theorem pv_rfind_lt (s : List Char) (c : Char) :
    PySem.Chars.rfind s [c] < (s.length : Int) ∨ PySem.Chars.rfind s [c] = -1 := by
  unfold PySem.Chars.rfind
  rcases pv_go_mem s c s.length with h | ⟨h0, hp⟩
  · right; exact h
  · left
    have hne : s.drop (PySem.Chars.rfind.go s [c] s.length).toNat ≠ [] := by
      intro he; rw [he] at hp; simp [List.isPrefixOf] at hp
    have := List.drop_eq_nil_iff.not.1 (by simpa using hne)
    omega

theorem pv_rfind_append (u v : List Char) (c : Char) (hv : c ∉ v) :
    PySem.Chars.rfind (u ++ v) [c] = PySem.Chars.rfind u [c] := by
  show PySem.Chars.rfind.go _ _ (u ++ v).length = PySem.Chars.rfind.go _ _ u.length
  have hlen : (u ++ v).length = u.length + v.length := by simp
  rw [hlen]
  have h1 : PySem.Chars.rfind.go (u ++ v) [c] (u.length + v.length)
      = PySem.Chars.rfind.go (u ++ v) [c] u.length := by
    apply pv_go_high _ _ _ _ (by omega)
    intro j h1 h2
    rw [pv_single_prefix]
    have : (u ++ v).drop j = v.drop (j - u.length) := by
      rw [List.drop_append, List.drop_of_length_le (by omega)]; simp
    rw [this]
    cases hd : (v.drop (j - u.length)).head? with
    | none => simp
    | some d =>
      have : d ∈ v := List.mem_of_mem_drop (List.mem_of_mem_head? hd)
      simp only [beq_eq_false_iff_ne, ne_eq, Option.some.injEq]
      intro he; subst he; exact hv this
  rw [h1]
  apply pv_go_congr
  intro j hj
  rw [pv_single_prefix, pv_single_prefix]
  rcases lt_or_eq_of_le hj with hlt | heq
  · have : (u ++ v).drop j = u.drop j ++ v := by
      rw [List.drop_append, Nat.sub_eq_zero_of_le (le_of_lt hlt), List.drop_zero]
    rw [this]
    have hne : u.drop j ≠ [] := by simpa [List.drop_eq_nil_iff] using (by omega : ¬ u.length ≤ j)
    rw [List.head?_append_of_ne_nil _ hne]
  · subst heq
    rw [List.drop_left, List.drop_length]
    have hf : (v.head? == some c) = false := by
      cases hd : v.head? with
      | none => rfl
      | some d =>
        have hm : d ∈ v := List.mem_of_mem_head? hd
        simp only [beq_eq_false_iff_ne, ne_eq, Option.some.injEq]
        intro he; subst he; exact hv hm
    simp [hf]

==============================

Task details: Retype the entries above exactly as they appear.

Completed task:
theorem pv_rfind_lt (s : List Char) (c : Char) :
    PySem.Chars.rfind s [c] < (s.length : Int) ∨ PySem.Chars.rfind s [c] = -1 := by
  unfold PySem.Chars.rfind
  rcases pv_go_mem s c s.length with h | ⟨h0, hp⟩
  · right; exact h
  · left
    have hne : s.drop (PySem.Chars.rfind.go s [c] s.length).toNat ≠ [] := by
      intro he; rw [he] at hp; simp [List.isPrefixOf] at hp
    have := List.drop_eq_nil_iff.not.1 (by simpa using hne)
    omega

theorem pv_rfind_append (u v : List Char) (c : Char) (hv : c ∉ v) :
    PySem.Chars.rfind (u ++ v) [c] = PySem.Chars.rfind u [c] := by
  show PySem.Chars.rfind.go _ _ (u ++ v).length = PySem.Chars.rfind.go _ _ u.length
  have hlen : (u ++ v).length = u.length + v.length := by simp
  rw [hlen]
  have h1 : PySem.Chars.rfind.go (u ++ v) [c] (u.length + v.length)
      = PySem.Chars.rfind.go (u ++ v) [c] u.length := by
    apply pv_go_high _ _ _ _ (by omega)
    intro j h1 h2
    rw [pv_single_prefix]
    have : (u ++ v).drop j = v.drop (j - u.length) := by
      rw [List.drop_append, List.drop_of_length_le (by omega)]; simp
    rw [this]
    cases hd : (v.drop (j - u.length)).head? with
    | none => simp
    | some d =>
      have : d ∈ v := List.mem_of_mem_drop (List.mem_of_mem_head? hd)
      simp only [beq_eq_false_iff_ne, ne_eq, Option.some.injEq]
      intro he; subst he; exact hv this
  rw [h1]
  apply pv_go_congr
  intro j hj
  rw [pv_single_prefix, pv_single_prefix]
  rcases lt_or_eq_of_le hj with hlt | heq
  · have : (u ++ v).drop j = u.drop j ++ v := by
      rw [List.drop_append, Nat.sub_eq_zero_of_le (le_of_lt hlt), List.drop_zero]
    rw [this]
    have hne : u.drop j ≠ [] := by simpa [List.drop_eq_nil_iff] using (by omega : ¬ u.length ≤ j)
    rw [List.head?_append_of_ne_nil _ hne]
  · subst heq
    rw [List.drop_left, List.drop_length]
    have hf : (v.head? == some c) = false := by
      cases hd : v.head? with
      | none => rfl
      | some d =>
        have hm : d ∈ v := List.mem_of_mem_head? hd
        simp only [beq_eq_false_iff_ne, ne_eq, Option.some.injEq]
        intro he; subst he; exact hv hm
    simp [hf]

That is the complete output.